Task to carry out >> Among the lines below, a stretch begins at the one with "-- ===== end of" and ends at the one with "-- loop body". Repeat that stretch exactly, ends included.

[Stored data entries]
=====

-- pv_equiv track=rewrite | github.com/masahiro-999/atcoder-workspace | agc016/A/main.py | count
-- ===== SOURCE A (Python) =====
-- def count(a,target):
--     def rewrite():
--         c = 0
--         for i in range(1,len(a)):
--             if a[i] == target:
--                 a[i-1] = target
--             if a[i-1] == target:
--                 c += 1
--
--         a.pop(-1)
--         return c == len(a)
--
--     ret = 0
--     while True:
--         ret += 1
--         if rewrite():
--             break
--     return ret
-- ===== SOURCE B (Python) =====
-- def count(a, target):
--     # Answer = length of the longest run of consecutive non-target elements
--     # (a prefix with no target counts as a run), but at least 1.
--     best = 0
--     last = -1
--     for i, x in enumerate(a):
--         if x == target:
--             last = i
--         if i - last > best:
--             best = i - last
--     return max(best, 1)
-- ===== Notes on version B (the rewrite author's own statement) =====
-- stated objective: faster
-- what changed: Replaced the repeated rewrite-and-pop passes over the list (one pass per answer unit) by a single scan that computes the longest run of consecutive non-target elements (max(best,1)), which equals the number of passes A performs.
import Mathlib
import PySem

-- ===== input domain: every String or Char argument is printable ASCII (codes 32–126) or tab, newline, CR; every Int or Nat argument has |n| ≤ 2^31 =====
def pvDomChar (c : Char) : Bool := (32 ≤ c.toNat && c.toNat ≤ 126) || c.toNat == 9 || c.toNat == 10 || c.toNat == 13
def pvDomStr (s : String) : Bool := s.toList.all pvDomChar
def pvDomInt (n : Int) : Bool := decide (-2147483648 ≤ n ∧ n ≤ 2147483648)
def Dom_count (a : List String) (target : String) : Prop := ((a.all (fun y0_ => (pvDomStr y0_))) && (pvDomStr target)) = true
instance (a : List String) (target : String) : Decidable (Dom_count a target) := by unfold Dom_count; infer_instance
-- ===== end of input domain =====

-- B replaces A's repeated rewrite-and-pop passes by one scan for the longest run of
-- non-target elements (objective: faster). A mutates its argument `a` in place
-- (overwrites entries and pops elements); the equivalence proved here is about the
-- RETURN value only — B does not mutate.

-- ===== PORT A =====
-- one iteration of the inner `for i in range(1, len(a))` body; i ∈ [1, len) so
-- `a[i]`/`a[i-1]` are always in range and `getD … ""` is exact there
def stepA (target : String) (st : List String × Nat) (i : Nat) : List String × Nat :=
  let a1 := if st.1.getD i "" = target then st.1.set (i - 1) target else st.1
  (a1, if a1.getD (i - 1) "" = target then st.2 + 1 else st.2)

-- the `for` loop of `rewrite()` (before the pop): returns the rewritten list and c
def rewriteA (a : List String) (target : String) : List String × Nat :=
  (List.range' 1 (a.length - 1)).foldl (stepA target) (a, 0)

-- length preservation, needed by countLoop's termination argument
theorem foldl_stepA_length (target : String) (l : List Nat) (st : List String × Nat) :
    ((l.foldl (stepA target) st).1).length = st.1.length := by
  induction l generalizing st with
  | nil => rfl
  | cons i l ih =>
    simp only [List.foldl_cons]
    rw [ih]
    unfold stepA
    dsimp only
    split <;> simp

-- the `while True:` loop; on `a = []` Python's `a.pop(-1)` raises IndexError
-- (excluded by Pre_count), the guard value there only makes the recursion total
def countLoop (a : List String) (target : String) (ret : Int) : Int :=
  if h : a = [] then ret + 1
  else
    let r := rewriteA a target
    let a2 := r.1.dropLast
    if r.2 = a2.length then ret + 1
    else countLoop a2 target (ret + 1)
termination_by a.length
decreasing_by
  have hl : ((List.range' 1 (a.length - 1)).foldl (stepA target) (a, 0)).1.length = a.length :=
    foldl_stepA_length target (List.range' 1 (a.length - 1)) (a, 0)
  have hne : a.length ≠ 0 := fun hx => h (List.length_eq_zero_iff.mp hx)
  simp only [rewriteA, List.length_dropLast]
  omega

def count (a : List String) (target : String) : Int := countLoop a target 0

-- ===== PORT B =====
-- loop body of Source B's single scan: state (best, last), element (i, x)
def stepB (target : String) (st : Int × Int) (p : Int × String) : Int × Int :=
  let last := if p.2 = target then p.1 else st.2
  (if p.1 - last > st.1 then p.1 - last else st.1, last)

def count_alt (a : List String) (target : String) : Int :=
  let st := (PySem.List.enumerate a).foldl (stepB target) (0, -1)
  max st.1 1

-- ===== PRECONDITION & SPEC =====
-- Pre_ excludes the empty list, on which A raises IndexError (`a.pop(-1)` on [])
def Pre_count (a : List String) (target : String) : Prop := a ≠ []
instance (a : List String) (target : String) : Decidable (Pre_count a target) := by unfold Pre_count; infer_instance
def pvWitness_count : List String × String := (["x", "t"], "t")


def Spec_count (a : List String) (target : String) (out : Int) : Prop := out = count_alt a target
instance (a : List String) (target : String) (out : Int) : Decidable (Spec_count a target out) := by unfold Spec_count; infer_instance

-- ===== CLAIM (what is proved, stated in full; the proofs are below) =====
def Claim_equal_count : Prop := ∀ (a : List String) (target : String), Dom_count a target → Pre_count a target → Spec_count a target (count a target)

-- ===== LEMMAS AND PROOFS =====

-- run lengths of consecutive non-target elements: entry j is the length of the
-- maximal non-target block ending at position j (c = run pending before the list)
def runsFrom (t : String) (c : Nat) : List String → List Nat
  | [] => []
  | y :: ys => (if y = t then 0 else c + 1) :: runsFrom t (if y = t then 0 else c + 1) ys

def max0 (l : List Nat) : Nat := l.foldl max 0

def bestNat (t : String) (a : List String) : Nat := max0 (runsFrom t 0 a)

-- the list A's rewrite pass produces (after the pop): element j of zwL t x rest is
-- target iff a[j] or a[j+1] was, where a = x :: rest
def zwL (t : String) : String → List String → List String
  | _, [] => []
  | x, y :: ys => (if y = t then t else x) :: zwL t y ys

theorem foldl_max_eq (l : List Nat) (i : Nat) : l.foldl max i = max i (max0 l) := by
  induction l generalizing i with
  | nil => simp [max0]
  | cons x l ih =>
    simp only [max0, List.foldl_cons]
    rw [ih, ih (max 0 x)]
    omega

theorem max0_cons (x : Nat) (l : List Nat) : max0 (x :: l) = max x (max0 l) := by
  have h := foldl_max_eq l (max 0 x)
  simp only [max0, List.foldl_cons]
  rw [h]
  simp only [max0]
  omega

theorem runsFrom_zwL (t : String) : ∀ (rest : List String) (x : String) (c : Nat), (x = t → c = 0) →
    runsFrom t c (zwL t x rest) = (runsFrom t (if x = t then 0 else c + 1) rest).map (· - 1) := by
  intro rest
  induction rest with
  | nil => intro x c _; simp [zwL, runsFrom]
  | cons y ys ih =>
    intro x c hx
    by_cases hy : y = t
    · subst hy
      have h2 := ih y 0 (fun _ => rfl)
      simp [zwL, runsFrom] at h2 ⊢
      exact h2
    · by_cases hxt : x = t
      · have hc : c = 0 := hx hxt
        subst hc; subst hxt
        have h2 := ih y 0 (fun h => absurd h hy)
        simp [zwL, runsFrom, hy] at h2 ⊢
        exact h2
      · have h2 := ih y (c + 1) (fun h => absurd h hy)
        simp [zwL, runsFrom, hy, hxt] at h2 ⊢
        exact h2

theorem max0_map_sub (l : List Nat) : max0 (l.map (· - 1)) = max0 l - 1 := by
  induction l with
  | nil => simp [max0]
  | cons x l ih => simp only [List.map_cons, max0_cons, ih]; omega

theorem max0_runsFrom_eq_zero_iff (t : String) : ∀ (l : List String) (c : Nat),
    (max0 (runsFrom t c l) = 0 ↔ ∀ y ∈ l, y = t) := by
  intro l
  induction l with
  | nil => intro c; simp [runsFrom, max0]
  | cons y ys ih =>
    intro c
    by_cases hy : y = t
    · simp [runsFrom, hy, max0_cons, ih]
    · simp [runsFrom, hy, max0_cons]

theorem zwL_length (t : String) : ∀ (rest : List String) (x : String), (zwL t x rest).length = rest.length := by
  intro rest
  induction rest with
  | nil => intro x; rfl
  | cons y ys ih => intro x; simp [zwL, ih]

-- characterisation of A's rewrite pass
theorem foldl_stepA_inner (t : String) : ∀ (rest : List String) (x : String) (pre : List String) (cnt : Nat),
    (List.range' (pre.length + 1) rest.length).foldl (stepA t) (pre ++ x :: rest, cnt)
      = (pre ++ zwL t x rest ++ (x :: rest).drop rest.length, cnt + List.count t (zwL t x rest)) := by
  intro rest
  induction rest with
  | nil => intro x pre cnt; simp [zwL]
  | cons y ys ih =>
    intro x pre cnt
    rw [List.length_cons, List.range'_succ, List.foldl_cons]
    have hget1 : (pre ++ x :: y :: ys).getD (pre.length + 1) "" = y := by
      rw [List.getD_append_right _ _ _ _ (by omega)]
      simp
    have hset : ∀ v, (pre ++ x :: y :: ys).set (pre.length + 1 - 1) v = pre ++ v :: y :: ys := by
      intro v
      rw [Nat.add_sub_cancel, List.set_append_right _ _ (le_refl _)]
      simp
    have hget0 : ∀ (e : String), (pre ++ e :: y :: ys).getD (pre.length + 1 - 1) "" = e := by
      intro e
      rw [Nat.add_sub_cancel, List.getD_append_right _ _ _ _ (le_refl _)]
      simp
    have hstep : stepA t (pre ++ x :: y :: ys, cnt) (pre.length + 1)
        = (pre ++ (if y = t then t else x) :: y :: ys,
           if (if y = t then t else x) = t then cnt + 1 else cnt) := by
      unfold stepA
      dsimp only
      rw [hget1]
      by_cases hy : y = t
      · rw [if_pos hy, hset, hget0]
        simp [hy]
      · rw [if_neg hy, hget0]
        simp [hy]
    rw [hstep]
    have h2 := ih y (pre ++ [if y = t then t else x]) (if (if y = t then t else x) = t then cnt + 1 else cnt)
    simp only [List.length_append, List.length_cons, List.length_nil, List.append_assoc,
      List.cons_append, List.nil_append] at h2
    rw [h2]
    simp only [zwL, Prod.mk.injEq, List.drop_succ_cons, List.count_cons, List.append_assoc,
      List.cons_append, beq_iff_eq]
    refine ⟨trivial, ?_⟩
    split_ifs <;> omega

theorem rewriteA_eq (t : String) (x : String) (rest : List String) :
    rewriteA (x :: rest) t = (zwL t x rest ++ (x :: rest).drop rest.length, List.count t (zwL t x rest)) := by
  have h := foldl_stepA_inner t rest x [] 0
  simpa [rewriteA] using h

theorem drop_len_cons : ∀ (rest : List String) (x : String), ∃ z, (x :: rest).drop rest.length = [z] := by
  intro rest
  induction rest with
  | nil => intro x; exact ⟨x, rfl⟩
  | cons y ys ih => intro x; rw [List.length_cons, List.drop_succ_cons]; exact ih y

theorem countLoop_eq (t : String) : ∀ (n : Nat) (a : List String) (ret : Int), a.length = n → a ≠ [] →
    countLoop a t ret = ret + ((max 1 (bestNat t a) : Nat) : Int) := by
  intro n
  induction n using Nat.strong_induction_on with
  | _ n ih =>
    intro a ret hlen hne
    obtain ⟨x, rest, rfl⟩ := List.exists_cons_of_ne_nil hne
    obtain ⟨z, hz⟩ := drop_len_cons rest x
    rw [countLoop, dif_neg hne]
    simp only [rewriteA_eq, hz, List.dropLast_concat]
    have hbest : bestNat t (x :: rest) = max (if x = t then 0 else 0 + 1) (max0 (runsFrom t (if x = t then 0 else 0 + 1) rest)) := by
      simp only [bestNat, runsFrom, max0_cons]
    have hzw : max0 (runsFrom t 0 (zwL t x rest)) = max0 (runsFrom t (if x = t then 0 else 0 + 1) rest) - 1 := by
      rw [runsFrom_zwL t rest x 0 (fun _ => rfl), max0_map_sub]
    set c0 : Nat := if x = t then 0 else 0 + 1 with hc0
    set M := max0 (runsFrom t c0 rest) with hM
    have hcond : (List.count t (zwL t x rest) = (zwL t x rest).length) ↔ M ≤ 1 := by
      rw [List.count_eq_length]
      constructor
      · intro h
        have h0 : max0 (runsFrom t 0 (zwL t x rest)) = 0 :=
          (max0_runsFrom_eq_zero_iff t _ 0).mpr (fun y hy => (h y hy).symm)
        omega
      · intro h
        have h0 : max0 (runsFrom t 0 (zwL t x rest)) = 0 := by omega
        intro b hb
        exact ((max0_runsFrom_eq_zero_iff t _ 0).mp h0 b hb).symm
    have hc0le : c0 ≤ 1 := by rw [hc0]; split <;> omega
    by_cases hM1 : M ≤ 1
    · rw [if_pos (hcond.mpr hM1)]
      have hone : max 1 (bestNat t (x :: rest)) = 1 := by rw [hbest]; omega
      rw [hone]
      push_cast
      ring
    · rw [if_neg (fun h => hM1 (hcond.mp h))]
      have hrne : rest ≠ [] := by
        intro h
        subst h
        have : M = 0 := by rw [hM]; simp [runsFrom, max0]
        omega
      have hzne : zwL t x rest ≠ [] := by
        have hl := zwL_length t rest x
        intro h
        rw [h] at hl
        exact hrne (List.length_eq_zero_iff.mp hl.symm)
      have hlt : (zwL t x rest).length < n := by
        rw [zwL_length]
        rw [List.length_cons] at hlen
        omega
      rw [ih _ hlt (zwL t x rest) (ret + 1) rfl hzne]
      have hb2 : bestNat t (zwL t x rest) = M - 1 := by rw [bestNat, hzw]
      rw [hb2, hbest]
      omega

def stepL (t : String) (p : Nat × Nat) (x : String) : Nat × Nat :=
  (max p.1 (if x = t then 0 else p.2 + 1), if x = t then 0 else p.2 + 1)

theorem foldl_stepL_fst (t : String) : ∀ (l : List String) (b c : Nat),
    (l.foldl (stepL t) (b, c)).1 = max b (max0 (runsFrom t c l)) := by
  intro l
  induction l with
  | nil => intro b c; simp [max0, runsFrom]
  | cons y ys ih =>
    intro b c
    simp only [List.foldl_cons, stepL, runsFrom, max0_cons]
    rw [ih]
    omega

theorem foldl_stepB_eq (t : String) : ∀ (l : List String) (k b c : Nat),
    (PySem.List.enumerate l (k : Int)).foldl (stepB t) ((b : Int), (k : Int) - 1 - (c : Int))
      = (((l.foldl (stepL t) (b, c)).1 : Int), ((k + l.length : Nat) : Int) - 1 - ((l.foldl (stepL t) (b, c)).2 : Int)) := by
  intro l
  induction l with
  | nil => intro k b c; simp [PySem.List.enumerate]
  | cons y ys ih =>
    intro k b c
    simp only [PySem.List.enumerate, List.foldl_cons]
    have hstep : stepB t ((b : Int), (k : Int) - 1 - (c : Int)) ((k : Int), y)
        = (((max b (if y = t then 0 else c + 1) : Nat) : Int),
           ((k + 1 : Nat) : Int) - 1 - ((if y = t then 0 else c + 1 : Nat) : Int)) := by
      unfold stepB
      dsimp only
      simp only [Prod.mk.injEq]
      constructor <;> split_ifs <;> push_cast <;> omega
    rw [hstep]
    have h2 := ih (k + 1) (max b (if y = t then 0 else c + 1)) (if y = t then 0 else c + 1)
    have harg : ((k : Int) + 1) = ((k + 1 : Nat) : Int) := by push_cast; ring
    rw [harg, h2]
    simp only [stepL, List.length_cons, Prod.mk.injEq]
    constructor
    · trivial
    · push_cast
      ring

theorem count_alt_eq (a : List String) (t : String) :
    count_alt a t = ((max 1 (bestNat t a) : Nat) : Int) := by
  have h := foldl_stepB_eq t a 0 0 0
  norm_num at h
  simp only [count_alt]
  rw [h, foldl_stepL_fst]
  simp only [bestNat]
  push_cast
  omega

-- ===== VERDICT (by name: the statement is the Claim_ definition above) =====
theorem count_spec : Claim_equal_count := by
  intro a target _ hpre
  unfold Spec_count count
  rw [countLoop_eq target a.length a 0 rfl hpre, count_alt_eq]
  ring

=====

Reply to the exercise >>
-- ===== end of input domain =====

-- B replaces A's repeated rewrite-and-pop passes by one scan for the longest run of
-- non-target elements (objective: faster). A mutates its argument `a` in place
-- (overwrites entries and pops elements); the equivalence proved here is about the
-- RETURN value only — B does not mutate.

-- ===== PORT A =====
-- one iteration of the inner `for i in range(1, len(a))` body; i ∈ [1, len) so
-- `a[i]`/`a[i-1]` are always in range and `getD … ""` is exact there
def stepA (target : String) (st : List String × Nat) (i : Nat) : List String × Nat :=
  let a1 := if st.1.getD i "" = target then st.1.set (i - 1) target else st.1
  (a1, if a1.getD (i - 1) "" = target then st.2 + 1 else st.2)

-- the `for` loop of `rewrite()` (before the pop): returns the rewritten list and c
def rewriteA (a : List String) (target : String) : List String × Nat :=
  (List.range' 1 (a.length - 1)).foldl (stepA target) (a, 0)

-- length preservation, needed by countLoop's termination argument
theorem foldl_stepA_length (target : String) (l : List Nat) (st : List String × Nat) :
    ((l.foldl (stepA target) st).1).length = st.1.length := by
  induction l generalizing st with
  | nil => rfl
  | cons i l ih =>
    simp only [List.foldl_cons]
    rw [ih]
    unfold stepA
    dsimp only
    split <;> simp

-- the `while True:` loop; on `a = []` Python's `a.pop(-1)` raises IndexError
-- (excluded by Pre_count), the guard value there only makes the recursion total
def countLoop (a : List String) (target : String) (ret : Int) : Int :=
  if h : a = [] then ret + 1
  else
    let r := rewriteA a target
    let a2 := r.1.dropLast
    if r.2 = a2.length then ret + 1
    else countLoop a2 target (ret + 1)
termination_by a.length
decreasing_by
  have hl : ((List.range' 1 (a.length - 1)).foldl (stepA target) (a, 0)).1.length = a.length :=
    foldl_stepA_length target (List.range' 1 (a.length - 1)) (a, 0)
  have hne : a.length ≠ 0 := fun hx => h (List.length_eq_zero_iff.mp hx)
  simp only [rewriteA, List.length_dropLast]
  omega

def count (a : List String) (target : String) : Int := countLoop a target 0

-- ===== PORT B =====
-- loop body of Source B's single scan: state (best, last), element (i, x)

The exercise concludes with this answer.